Tom, birçok ödül almış, ismini birçok önemli listeye dahil etmeyi başarmış ve eserleri ile unutulmaz olabilmeyi hak etmiş bir yazardır. Ücretsiz bir şekilde yazma atölyelerinde eğitimler vermiş ve yaşamının son yıllarını yine edebiyata adayarak aramızdan ayrılmıştır. Toplamda 8 romanı vardır.

Jitterbug Parfume yani Parfümün Dansı kitabına gelecek olursak; yazarın 4.romanıdır. Çevirisi bence çok iyiydi. Bunu öncelikle belirtmemde fayda var. Kitabı fantastik ve felsefik kurgu eseri olarak görmek bence gerekiyor. Absürt noktaları doğal olarak çok fazla, ama felsefik olduğu için de bir o kadar derinliği ve bir iç mesajı olan bir eserdi. Kitap; ölümsüzlük arayışı, aşk, bilgelik ve koku etrafında örülmüş, zamanlar ve coğrafyalar arasında gidip gelen bir hikayedir.
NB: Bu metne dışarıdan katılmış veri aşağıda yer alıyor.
-- pv_equiv track=rewrite | github.com/udaynmenon/advent-of-code | 2025/day-04/forklift.py | get_accessible_rolls
-- ===== SOURCE A (Python) =====
-- from typing import List, Tuple, Final
--
-- VAL_PAPER: Final[int] = 1
--
-- ADJACENT_DELTAS: Final[List[Tuple[int, int]]] = [
--     (-1, -1),
--     (-1, 0),
--     (-1, 1),
--     (0, -1),
--     (0, 1),
--     (1, -1),
--     (1, 0),
--     (1, 1),
-- ]
--
-- Grid = List[List[int]]
--
-- def is_acessible(grid: Grid, i: int, j: int) -> bool:
--     """
--     Returns True if more than 3 adjacent cells have value 1
--     """
--     r = len(grid)
--     c = len(grid[0])
--
--     neighbours = 0
--
--     for dr, dc in ADJACENT_DELTAS:
--         nr, nc = i + dr, j + dc
--
--         # Check Bounds
--         if 0 <= nr < r and 0 <= nc < c:
--             if grid[nr][nc] == VAL_PAPER:
--                 neighbours += 1
--
--             if neighbours > 3:
--                 return True
--
--     return False
--
-- def get_accessible_rolls(grid: Grid) -> List[Tuple[int, int]]:
--     """
--     Identifies and returns all paper rolls that are currently accessible.
--     """
--     rows, cols = len(grid), len(grid[0])
--
--     accessible_rolls = list()
--
--     for r in range(rows):
--         for c in range(cols):
--             if grid[r][c] == VAL_PAPER:
--                 if not is_acessible(grid, r, c):
--                     accessible_rolls.append((r, c))
--
--     return accessible_rolls
-- ===== SOURCE B (Python) =====
-- def get_accessible_rolls(grid):
--     """
--     Scatter pass: every paper cell adds +1 to each in-bounds neighbour's
--     count in a dict; then one row-major collection pass keeps the paper
--     cells whose accumulated neighbour count is <= 3.
--     """
--     rows, cols = len(grid), len(grid[0])
--     deltas = [(-1, -1), (-1, 0), (-1, 1), (0, -1), (0, 1), (1, -1), (1, 0), (1, 1)]
--     targets = [(r + dr, c + dc)
--                for r in range(rows) for c in range(cols)
--                if grid[r][c] == 1
--                for dr, dc in deltas
--                if 0 <= r + dr < rows and 0 <= c + dc < cols]
--     counts = {}
--     for t in targets:
--         counts[t] = counts.get(t, 0) + 1
--     return [(r, c) for r in range(rows) for c in range(cols)
--             if grid[r][c] == 1 and counts.get((r, c), 0) <= 3]
-- ===== Notes on version B (the rewrite author's own statement) =====
-- stated objective: alternative
-- what changed: A gathers: for each paper cell it re-scans its 8 neighbours with an early exit; B scatters: one pass over the grid adds +1 into a dict for every in-bounds neighbour of each paper cell, then a second row-major pass collects the paper cells whose accumulated count is <= 3.
import Mathlib
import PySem

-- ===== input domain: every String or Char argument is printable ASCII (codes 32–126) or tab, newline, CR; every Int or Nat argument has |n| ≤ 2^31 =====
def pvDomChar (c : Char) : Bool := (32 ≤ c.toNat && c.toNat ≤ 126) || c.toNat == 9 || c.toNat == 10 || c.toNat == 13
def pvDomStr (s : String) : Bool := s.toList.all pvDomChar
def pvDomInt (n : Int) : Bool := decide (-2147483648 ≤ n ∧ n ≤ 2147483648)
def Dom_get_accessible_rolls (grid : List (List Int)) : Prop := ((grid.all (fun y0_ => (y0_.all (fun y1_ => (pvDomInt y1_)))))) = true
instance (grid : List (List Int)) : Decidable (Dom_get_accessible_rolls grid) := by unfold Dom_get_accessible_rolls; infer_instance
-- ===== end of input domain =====

-- ONE LINE: B replaces A's per-cell gather (8-neighbour scan with early exit) by a scatter
-- pass into a dict counter followed by a row-major collection pass; same cost, different algorithm.

-- ===== PORT A =====
def pvDeltas : List (Int × Int) :=
  [(-1,-1),(-1,0),(-1,1),(0,-1),(0,1),(1,-1),(1,0),(1,1)]

-- the neighbour loop of is_acessible, with its early return at neighbours > 3
def isAcessibleGo (grid : List (List Int)) (r c i j : Int) :
    List (Int × Int) → Int → Bool
  | [], _ => false
  | (dr,dc) :: rest, n =>
    let nr := i + dr
    let nc := j + dc
    if 0 ≤ nr ∧ nr < r ∧ 0 ≤ nc ∧ nc < c then
      let n' := if PySem.List.pyGetD (PySem.List.pyGetD grid nr []) nc 0 = 1 then n + 1 else n
      if n' > 3 then true else isAcessibleGo grid r c i j rest n'
    else isAcessibleGo grid r c i j rest n

def is_acessible (grid : List (List Int)) (i j : Int) : Bool :=
  isAcessibleGo grid (grid.length : Int) (((grid.headD []).length : Nat) : Int) i j pvDeltas 0

def get_accessible_rolls (grid : List (List Int)) : List (Int × Int) :=
  let rows : Int := grid.length
  let cols : Int := (grid.headD []).length
  (PySem.List.pyRange 0 rows 1).foldl (fun acc r =>
    (PySem.List.pyRange 0 cols 1).foldl (fun acc c =>
      if PySem.List.pyGetD (PySem.List.pyGetD grid r []) c 0 = 1 then
        if ¬ is_acessible grid r c then acc ++ [(r, c)] else acc
      else acc) acc) []

-- ===== PORT B =====
def pvDeltasB : List (Int × Int) :=
  [(-1,-1),(-1,0),(-1,1),(0,-1),(0,1),(1,-1),(1,0),(1,1)]

-- the `targets` comprehension of Source B: one in-bounds target per (paper cell, delta) pair
def pvTargets (grid : List (List Int)) (rows cols : Int) : List (Int × Int) :=
  (PySem.List.pyRange 0 rows 1).flatMap (fun r =>
    (PySem.List.pyRange 0 cols 1).flatMap (fun c =>
      if PySem.List.pyGetD (PySem.List.pyGetD grid r []) c 0 = 1 then
        (pvDeltasB.filter (fun d =>
            decide (0 ≤ r + d.1 ∧ r + d.1 < rows ∧ 0 ≤ c + d.2 ∧ c + d.2 < cols))).map
          (fun d => (r + d.1, c + d.2))
      else []))

def get_accessible_rolls_alt (grid : List (List Int)) : List (Int × Int) :=
  let rows : Int := grid.length
  let cols : Int := (grid.headD []).length
  let counts : PySem.Dict (Int × Int) Int :=
    (pvTargets grid rows cols).foldl (fun d t => d.insert t (d.getD t 0 + 1)) PySem.Dict.empty
  (PySem.List.pyRange 0 rows 1).flatMap (fun r =>
    ((PySem.List.pyRange 0 cols 1).filter (fun c =>
        PySem.List.pyGetD (PySem.List.pyGetD grid r []) c 0 == 1 &&
        counts.getD (r, c) 0 ≤ 3)).map (fun c => (r, c)))

-- ===== PRECONDITION & SPEC =====
-- Pre_ excludes exactly the inputs on which the Python A raises IndexError:
-- the empty grid (len(grid[0])) and grids with a row shorter than row 0 (grid[r][c]).
def Pre_get_accessible_rolls (grid : List (List Int)) : Prop :=
  grid ≠ [] ∧ ∀ row ∈ grid, (grid.headD []).length ≤ row.length
instance (grid : List (List Int)) : Decidable (Pre_get_accessible_rolls grid) := by
  unfold Pre_get_accessible_rolls; infer_instance

def pvWitness_get_accessible_rolls : List (List Int) := [[1, 1], [1, 1]]

def Spec_get_accessible_rolls (grid : List (List Int)) (out : List (Int × Int)) : Prop :=
  out = get_accessible_rolls_alt grid
instance (grid : List (List Int)) (out : List (Int × Int)) : Decidable (Spec_get_accessible_rolls grid out) := by
  unfold Spec_get_accessible_rolls; infer_instance

-- ===== CLAIM (what is proved, stated in full; the proofs are below) =====
def Claim_equal_get_accessible_rolls : Prop :=
  ∀ (grid : List (List Int)), Dom_get_accessible_rolls grid →
    Pre_get_accessible_rolls grid →
    Spec_get_accessible_rolls grid (get_accessible_rolls grid)

-- ===== LEMMAS AND PROOFS =====

-- generic helpers
theorem pvSumSwap {α β : Type} (l : List α) (m : List β) (f : α → β → Nat) :
    (l.map (fun x => (m.map (f x)).sum)).sum = (m.map (fun y => (l.map (fun x => f x y)).sum)).sum := by
  induction l with
  | nil => simp
  | cons x l ih => simp [ih, ← List.sum_map_add]

theorem pvSumCollapse (l : List Int) (hl : l.Nodup) (a : Int) (f : Int → Nat) :
    (l.map (fun x => if x = a then f x else 0)).sum = if a ∈ l then f a else 0 := by
  induction l with
  | nil => simp
  | cons x l ih =>
    simp only [List.nodup_cons] at hl
    simp only [List.map_cons, List.sum_cons, ih hl.2, List.mem_cons]
    by_cases hx : x = a
    · subst hx; simp [hl.1]
    · simp [hx, Ne.symm hx]

-- Nat-valued 0/1-sum form of countP (PySem.List.sum_map_ite_one_zero is the Int-valued one)
theorem pvCountP_eq_sum {α : Type} (l : List α) (q : α → Bool) :
    l.countP q = (l.map (fun x => if q x then 1 else 0)).sum := by
  induction l with
  | nil => simp
  | cons x l ih =>
    by_cases h : q x
    · simp [h, ih]; omega
    · simp [h, ih]

def nbCnt (grid : List (List Int)) (R C i j : Int) : Nat :=
  pvDeltas.countP (fun d =>
    decide (0 ≤ i + d.1 ∧ i + d.1 < R ∧ 0 ≤ j + d.2 ∧ j + d.2 < C) &&
    decide (PySem.List.pyGetD (PySem.List.pyGetD grid (i + d.1) []) (j + d.2) 0 = 1))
Kral Alobar ve sevgilisi Kudra, ölümden kaçarak ölümsüzlüğü bulmak için uzun bir arayışa çıkarlar. İki farklı zaman dilimi vardır. Bu biraz önce bahsettiğim zaman dilimi ilk zaman dilimidir. Diğer zaman diliminde ise 1980’lerin Paris, New Orleans ve Seattle’ında geçen bölümlerde, modern parfüm üreticileri bir parfüm formülünün peşindedirler. Bu iki zaman dilimi ölümsüzlük sırrı ve mükemmel kokunun peşindeki insanlar aracılığıyla iç içe geçer.

Zaman kavramıyla ilgili Tom'un bakış açısı bir zamanı bir yanılmasama olarak görme şeklindedir. Bildiğiniz üzere en büyük hayal ve arzulardan biridir; sonsuz yaşam, sonsuz güzellik, yaşlanmama, ölümsüzlük. Birçok film, dizi ve kitap bu konuyu işlemiştir. Bu kitabın farkı bence zamanın yazar tarafından değerlendirilmesi olabilir. Zaman birçokları tarafından bir içinden çıkılmaz sonsuz döngü olan o düşman gibi çizilmiş olsa da bu kitapta bu bir yanılsama şeklinde çizilmiştir.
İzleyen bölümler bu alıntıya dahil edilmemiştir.